| Author/Contributor(s): | Heinrich, Bernd |
| Publisher: | Ecco |
| Date: | 7/12/2022 |
| Binding: | Paperback |
| Condition: | NEW |
An award-winning, much-loved biologist turns his gaze on himself, using his long-distance running to illuminate the changes to a human body over a lifetime
Part memoir, part scientific investigation, Racing the Clock is the book biologist and natural historian Bernd Heinrich has been waiting his entire life to write. A dedicated and accomplished marathon (and ultra-marathon) runner who won his first marathon at age thirty-nine, Heinrich looks deeply at running, aging, and the body, exploring the unresolved relationship between metabolism, diet, exercise, and age.
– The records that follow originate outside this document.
-- pv_equiv track=rewrite | github.com/thatjelvin/Bundesliga-winner | ml_backend/feature_engineering.py | _calculate_unbeaten_streak
-- ===== SOURCE A (Python) =====
-- from typing import Dict, List, Tuple
--
-- def _calculate_unbeaten_streak(results: List[str]) -> int:
--     """Calculate current unbeaten streak (wins + draws)"""
--     streak = 0
--     for result in reversed(results):
--         if result in ['W', 'D']:
--             streak += 1
--         else:
--             break
--     return streak
-- ===== SOURCE B (Python) =====
-- def _calculate_unbeaten_streak(results):
--     """Calculate current unbeaten streak (wins + draws)"""
--     streak = 0
--     for result in results:
--         if result in ('W', 'D'):
--             streak += 1
--         else:
--             streak = 0
--     return streak
-- ===== Notes on version B (the rewrite author's own statement) =====
-- stated objective: alternative
-- what changed: Single forward pass that resets the counter on any non-W/D result, instead of reversing the list and breaking out of a backward scan.
import Mathlib
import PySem

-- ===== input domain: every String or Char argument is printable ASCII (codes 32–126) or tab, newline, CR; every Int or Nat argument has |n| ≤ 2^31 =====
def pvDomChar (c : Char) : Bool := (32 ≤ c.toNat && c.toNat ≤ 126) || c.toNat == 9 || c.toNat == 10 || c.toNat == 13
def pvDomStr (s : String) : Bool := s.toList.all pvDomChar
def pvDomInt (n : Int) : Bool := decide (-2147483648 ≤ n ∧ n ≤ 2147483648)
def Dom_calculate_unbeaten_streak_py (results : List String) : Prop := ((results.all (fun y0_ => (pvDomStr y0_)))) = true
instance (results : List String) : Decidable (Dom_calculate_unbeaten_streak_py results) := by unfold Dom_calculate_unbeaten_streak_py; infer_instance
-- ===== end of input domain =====

-- ===== PORT A =====
-- A: walk the reversed list, adding 1 per 'W'/'D' and stopping at the first other result
def pvGoA : List String → Int
  | [] => 0
  | r :: rest => if r = "W" ∨ r = "D" then 1 + pvGoA rest else 0

def calculate_unbeaten_streak_py (results : List String) : Int :=
  pvGoA results.reverse

-- ===== PORT B =====
-- B: one forward pass; any non-W/D result resets the counter to 0
def calculate_unbeaten_streak_py_alt (results : List String) : Int :=
  results.foldl (fun streak r => if r = "W" ∨ r = "D" then streak + 1 else 0) 0

-- ===== PRECONDITION & SPEC =====
def Spec_calculate_unbeaten_streak_py (results : List String) (out : Int) : Prop := out = calculate_unbeaten_streak_py_alt results
instance (results : List String) (out : Int) : Decidable (Spec_calculate_unbeaten_streak_py results out) := by unfold Spec_calculate_unbeaten_streak_py; infer_instance

-- ===== CLAIM (what is proved, stated in full; the proofs are below) =====
def Claim_equal_calculate_unbeaten_streak_py : Prop := ∀ (results : List String), Dom_calculate_unbeaten_streak_py results → Spec_calculate_unbeaten_streak_py results (calculate_unbeaten_streak_py results)

-- ===== LEMMAS AND PROOFS =====

-- ===== VERDICT (by name: the statement is the Claim_ definition above) =====
lemma pvAB (l : List String) :
    l.foldl (fun streak r => if r = "W" ∨ r = "D" then streak + 1 else 0) 0 = pvGoA l.reverse := by
  induction l using List.reverseRecOn with
  | nil => rfl
  | append_singleton l' x ih =>
      rw [List.foldl_append, List.reverse_append]
      simp only [List.foldl_cons, List.foldl_nil, List.reverse_singleton, List.singleton_append,
        pvGoA, ih]
      split_ifs with h <;> omega

theorem calculate_unbeaten_streak_py_spec : Claim_equal_calculate_unbeaten_streak_py := by
  intro results _
  unfold Spec_calculate_unbeaten_streak_py calculate_unbeaten_streak_py calculate_unbeaten_streak_py_alt
  exact (pvAB results).symm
Why do some bodies age differently than others? How much control do we have over that process and what effect, if any, does being active have? Bringing to bear research from his entire career and in the spirit of his classic Why We Run, Heinrich probes the questions of how we use energy and continue to adapt to our mutable surroundings and circumstances. Beyond that, he examines how our bodies change while we age but also how we can work with, if not overcome, many of these changes—and what all this tells us about evolution and the mechanisms of life, health, and happiness.
Racing the Clock offers fascinating and surprising conclusions, all while bringing the reader along on Heinrich’s compelling journey to what he says will be his final race—a fifty-kilometer race at age eighty.
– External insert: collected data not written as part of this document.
-- pv_equiv track=rewrite | github.com/LMCuber/BlockingdomGPUAccel | src/prim_data.py | tshow
-- ===== SOURCE A (Python) =====
-- def tshow(str_):
--     # init
--     ret = str_
--     if ret is None:
--         return ""
--     # tools
--     for tool in tinfo:
--         ret = ret.replace(f"_{tool}", f" {tool}")
--     # other
--     if "_en" in ret:
--         pass
--     return ret
--
-- tinfo = {
--     "axe":
--         {"blocks": {"wood": 0.03, "bamboo": 0.024, "coconut": 0.035, "cactus": 0.04, "barrel": 0.01, "workbench": 0.02, "wooden-planks": 0.035}},
--
--     "pickaxe":
--         {"blocks": {"snow-stone": 0.036, "stone": 0.02, "blackstone": 0.015, "grave": 0.015, "rock": 0.015}},
--
--     "shovel":
--         {"blocks": {"soil": 0.16, "dirt": 0.06, "sand": 0.2}},
--
--     "sickle":
--         {"blocks": {"hay": 0.10}},
--
--     "scissors":
--         {"blocks": {"leaf": 0.04, "vine": 0.02}},
--
--     "sword":
--         {"blocks": {}},
--
--     "grappling-hook":
--         {"blocks": {}},
--
--     "hammer":
--         {"blocks": {}},
--
--     "bow":
--         {"blocks": {}},
--
--     "bat":
--         {"blocks": {}},
--
--     "kunai":
--         {"blocks": {}},
-- }
-- ===== SOURCE B (Python) =====
-- TOOLS = ("axe", "pickaxe", "shovel", "sickle", "scissors", "sword",
--          "grappling-hook", "hammer", "bow", "bat", "kunai")
--
--
-- def tshow(str_):
--     if str_ is None:
--         return ""
--     s = str_
--     out = []
--     for i, c in enumerate(s):
--         if c == "_" and any(s.startswith(t, i + 1) for t in TOOLS):
--             out.append(" ")
--         else:
--             out.append(c)
--     return "".join(out)
-- ===== Notes on version B (the rewrite author's own statement) =====
-- stated objective: alternative
-- what changed: B makes one left-to-right scan over the string, turning each underscore that is directly followed by a tool name into a space, instead of A's eleven sequential str.replace passes; A's dead membership check is dropped.
import Mathlib
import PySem

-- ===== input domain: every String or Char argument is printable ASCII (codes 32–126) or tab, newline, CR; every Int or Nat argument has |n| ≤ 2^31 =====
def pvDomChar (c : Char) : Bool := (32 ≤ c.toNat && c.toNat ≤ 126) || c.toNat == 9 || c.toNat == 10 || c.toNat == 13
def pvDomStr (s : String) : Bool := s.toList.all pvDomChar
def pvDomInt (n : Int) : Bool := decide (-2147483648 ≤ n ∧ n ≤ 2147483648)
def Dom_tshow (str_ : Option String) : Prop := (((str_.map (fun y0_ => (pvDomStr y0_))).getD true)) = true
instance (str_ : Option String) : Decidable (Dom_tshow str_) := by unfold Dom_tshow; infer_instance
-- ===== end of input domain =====

-- B replaces A's eleven sequential str.replace passes by one left-to-right scan that
-- turns each underscore directly followed by a tool name into a space (alternative
-- decomposition, same asymptotic cost; A's dead membership check is dropped).

-- the keys of the module-level `tinfo` dict, in insertion order (shared module data)
def toolNames : List String :=
  ["axe", "pickaxe", "shovel", "sickle", "scissors", "sword",
   "grappling-hook", "hammer", "bow", "bat", "kunai"]

-- ===== PORT A =====
-- ret = str_; if None return ""; for tool in tinfo: ret = ret.replace("_"+tool, " "+tool);
-- the dead if-branch (its body is pass) computes a membership test and does nothing: ported as a discarded let.
def tshow (str_ : Option String) : String :=
  match str_ with
  | none => ""
  | some s =>
    let ret := List.foldl
      (fun ret tool => PySem.Str.replace ret ("_" ++ tool) (" " ++ tool)) s toolNames
    let _ := PySem.Str.isIn "_en" ret
    ret

-- ===== PORT B =====
-- Source B: one pass over the characters; an underscore followed (as s.startswith(t, i+1)) by
-- some tool name becomes a space, every other character is copied.
def tshowGo (s : List Char) : List Char :=
  match s with
  | [] => []
  | c :: t =>
    (if c == '_' && toolNames.any (fun tool => PySem.Chars.startswith t tool.toList)
     then ' ' else c) :: tshowGo t

def tshow_alt (str_ : Option String) : String :=
  match str_ with
  | none => ""
  | some s => String.ofList (tshowGo s.toList)

-- ===== PRECONDITION & SPEC =====
def Spec_tshow (str_ : Option String) (out : String) : Prop := out = tshow_alt str_
instance (str_ : Option String) (out : String) : Decidable (Spec_tshow str_ out) := by unfold Spec_tshow; infer_instance

-- ===== CLAIM (what is proved, stated in full; the proofs are below) =====
def Claim_equal_tshow : Prop := ∀ (str_ : Option String), Dom_tshow str_ → Spec_tshow str_ (tshow str_)

-- ===== LEMMAS AND PROOFS =====

-- generic one-pass scanner: replace each '_' whose tail satisfies P by ' '
def scanP (P : List Char → Bool) : List Char → List Char
  | [] => []
  | c :: t => (if c == '_' && P t then ' ' else c) :: scanP P t

lemma scanP_congr (P Q : List Char → Bool) (h : ∀ t, P t = Q t) :
    ∀ s, scanP P s = scanP Q s
  | [] => rfl
  | c :: t => by simp [scanP, h t, scanP_congr P Q h t]

lemma scanP_false (s : List Char) : scanP (fun _ => false) s = s := by
  induction s with
  | nil => rfl
  | cons c t ih => simp [scanP, ih]

lemma tshowGo_eq_scanP (s : List Char) :
    tshowGo s
      = scanP (fun t => toolNames.any (fun tool => PySem.Chars.startswith t tool.toList)) s := by
  induction s with
  | nil => rfl
  | cons c t ih => simp [tshowGo, scanP, ih]

-- a block of non-'_' characters passes through any scan unchanged
lemma scanP_append_no_underscore (P : List Char → Bool) (u : List Char)
    (hu : ∀ c ∈ u, c ≠ '_') (r : List Char) :
    scanP P (u ++ r) = u ++ scanP P r := by
  induction u with
  | nil => rfl
  | cons c u ih =>
    have hc : c ≠ '_' := hu c (List.mem_cons_self ..)
    simp [scanP, hc, ih (fun d hd => hu d (List.mem_cons_of_mem _ hd))]

-- a scan changes only '_' into ' ', so prefix tests for words free of both are invariant
lemma isPrefixOf_scanP (P : List Char → Bool) (t : List Char) :
    ∀ tl : List Char, (∀ c ∈ tl, c ≠ '_' ∧ c ≠ ' ') →
      tl.isPrefixOf (scanP P t) = tl.isPrefixOf t := by
  induction t with
  | nil => intro tl _; rfl
  | cons c t ih =>
    intro tl htl
    cases tl with
    | nil => rfl
    | cons d tl' =>
      have hd := htl d (List.mem_cons_self ..)
      have ih' := ih tl' (fun e he => htl e (List.mem_cons_of_mem _ he))
      simp only [scanP, List.isPrefixOf, ih']
      congr 1
      by_cases h : (c == '_' && P t) = true
      · have hc : c = '_' := beq_iff_eq.mp (Bool.and_eq_true_iff.mp h).1
        rw [if_pos h]
        subst hc
        have h1 : (d == ' ') = false := beq_eq_false_iff_ne.mpr hd.2
        have h2 : (d == '_') = false := beq_eq_false_iff_ne.mpr hd.1
        rw [h1, h2]
      · rw [if_neg h]

lemma replace_go_eq (tl : List Char) (hun : ∀ c ∈ tl, c ≠ '_') (fuel : Nat) :
    ∀ (l acc : List Char), l.length ≤ fuel →
      PySem.Chars.replace.go ('_' :: tl) (' ' :: tl) fuel l acc
        = acc.reverse ++ scanP (fun t => tl.isPrefixOf t) l := by
  induction fuel with
  | zero =>
    intro l acc h
    have hl : l = [] := by cases l <;> simp_all
    subst hl
    simp [PySem.Chars.replace.go, scanP]
  | succ f ih =>
    intro l acc h
    cases l with
    | nil => simp [PySem.Chars.replace.go, scanP]
    | cons c t =>
      by_cases hp : ('_' :: tl).isPrefixOf (c :: t)
      · obtain ⟨t', ht'⟩ := List.isPrefixOf_iff_prefix.mp hp
        have hc : c = '_' := by
          have := ht'
          simp only [List.cons_append, List.cons.injEq] at this
          exact this.1.symm
        have htt : t = tl ++ t' := by
          have := ht'
          simp only [List.cons_append, List.cons.injEq] at this
          exact this.2.symm
        subst hc htt
        have hlen : t'.length ≤ f := by
          simp [List.length_append] at h
          omega
        simp only [PySem.Chars.replace.go, hp, if_true]
        have hdrop : List.drop ('_' :: tl).length ('_' :: (tl ++ t')) = t' := by
          simp
        rw [hdrop, ih t' _ hlen]
        have hpref : tl.isPrefixOf (tl ++ t') = true :=
          List.isPrefixOf_iff_prefix.mpr (List.prefix_append tl t')
        simp [scanP, hpref, scanP_append_no_underscore _ tl hun t']
      · simp only [PySem.Chars.replace.go, hp, if_false, Bool.false_eq_true]
        rw [ih t (c :: acc) (by simpa using Nat.le_of_succ_le_succ (by simpa using h))]
        have hcond : (c == '_' && tl.isPrefixOf t) = false := by
          simp only [List.isPrefixOf] at hp
          by_cases hc : c = '_'
          · subst hc
            simp only [beq_self_eq_true, Bool.true_and] at hp
            rw [Bool.not_eq_true] at hp
            simp [hp]
          · have : (c == '_') = false := beq_eq_false_iff_ne.mpr hc
            simp [this]
        simp [scanP, hcond]

lemma replace_eq_scanP (tl : List Char) (hun : ∀ c ∈ tl, c ≠ '_') (s : List Char) :
    PySem.Chars.replace s ('_' :: tl) (' ' :: tl)
      = scanP (fun t => tl.isPrefixOf t) s := by
  rw [PySem.Chars.replace]
  simp only [List.isEmpty_cons, Bool.false_eq_true, if_false]
  simpa using replace_go_eq tl hun s.length s [] (le_refl _)

lemma scanP_comp (P Q : List Char → Bool) (hQ : ∀ t, Q (scanP P t) = Q t) :
    ∀ s, scanP Q (scanP P s) = scanP (fun t => P t || Q t) s := by
  intro s
  induction s with
  | nil => rfl
  | cons c t ih =>
    simp only [scanP, hQ, ih]
    congr 1
    by_cases hc : c = '_' <;> by_cases hP : P t <;> by_cases hq : Q t <;>
      simp [hc, hP, hq]

lemma any_isPrefixOf_scanP (P : List Char → Bool) (tls : List (List Char))
    (h : ∀ tl ∈ tls, ∀ c ∈ tl, c ≠ '_' ∧ c ≠ ' ') (t : List Char) :
    tls.any (fun tl => tl.isPrefixOf (scanP P t)) = tls.any (fun tl => tl.isPrefixOf t) := by
  induction tls with
  | nil => rfl
  | cons tl rest ih =>
    simp only [List.any_cons]
    rw [isPrefixOf_scanP P t tl (h tl (List.mem_cons_self ..)),
        ih (fun u hu => h u (List.mem_cons_of_mem _ hu))]

lemma foldl_replace_eq (tls : List (List Char))
    (h : ∀ tl ∈ tls, ∀ c ∈ tl, c ≠ '_' ∧ c ≠ ' ') :
    ∀ s : List Char,
      List.foldl (fun l tl => PySem.Chars.replace l ('_' :: tl) (' ' :: tl)) s tls
        = scanP (fun t => tls.any (fun tl => tl.isPrefixOf t)) s := by
  induction tls with
  | nil => intro s; simpa using (scanP_false s).symm
  | cons tl rest ih =>
    intro s
    have h1 : ∀ c ∈ tl, c ≠ '_' ∧ c ≠ ' ' := h tl (List.mem_cons_self ..)
    have hrest : ∀ u ∈ rest, ∀ c ∈ u, c ≠ '_' ∧ c ≠ ' ' :=
      fun u hu => h u (List.mem_cons_of_mem _ hu)
    rw [List.foldl_cons, ih hrest, replace_eq_scanP tl (fun c hc => (h1 c hc).1),
        scanP_comp _ _ (any_isPrefixOf_scanP _ rest hrest)]
    exact scanP_congr _ _ (fun t => by simp [List.any_cons]) s

lemma replace_toList (s tool : String) :
    (PySem.Str.replace s ("_" ++ tool) (" " ++ tool)).toList
      = PySem.Chars.replace s.toList ('_' :: tool.toList) (' ' :: tool.toList) := by
  have h1 : ("_" ++ tool).toList = '_' :: tool.toList := by simp
  have h2 : (" " ++ tool).toList = ' ' :: tool.toList := by simp
  rw [PySem.Str.toList_replace, h1, h2]

lemma foldl_str_toList (tls : List String) :
    ∀ s : String,
      (List.foldl (fun ret tool => PySem.Str.replace ret ("_" ++ tool) (" " ++ tool)) s tls).toList
        = List.foldl (fun l tl => PySem.Chars.replace l ('_' :: tl) (' ' :: tl))
            s.toList (tls.map String.toList) := by
  induction tls with
  | nil => intro s; rfl
  | cons tool rest ih =>
    intro s
    simp only [List.foldl_cons, List.map_cons]
    rw [ih, replace_toList]

-- ===== VERDICT (by name: the statement is the Claim_ definition above) =====
theorem tshow_spec : Claim_equal_tshow := by
  intro str_ _
  unfold Spec_tshow
  cases str_ with
  | none => rfl
  | some s =>
    have hgood : ∀ tl ∈ toolNames.map String.toList, ∀ c ∈ tl, c ≠ '_' ∧ c ≠ ' ' := by
      intro tl htl
      fin_cases htl <;> simp
    have h1 : (tshow (some s)).toList = tshowGo s.toList := by
      simp only [tshow]
      rw [foldl_str_toList toolNames s, foldl_replace_eq _ hgood, tshowGo_eq_scanP]
      exact scanP_congr _ _
        (fun t => by simp [List.any_map, PySem.Chars.startswith, Function.comp_def]) _
    have h2 : tshow (some s) = String.ofList (tshow (some s)).toList := by simp
    rw [h2, h1]
    rfl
This unique blend of running memoir and scientific inquiry explores:
- The Biology of Aging: A biologist’s unique perspective on why we slow down, drawing fascinating parallels between human physiology and the life cycles of animals in the wild.
- Human Longevity: An investigation into the relationship between metabolism, exercise, and life span, questioning how much control we truly have over the aging process.
- Masters Running: The candid and inspiring story of a lifelong athlete who continues to compete in marathons and ultramarathons, culminating in a planned 50k race at age eighty.
- Endurance Running: A deep dive into what decades of long-distance running can teach us about our bodies, our limits, and the remarkable human capacity for adaptation.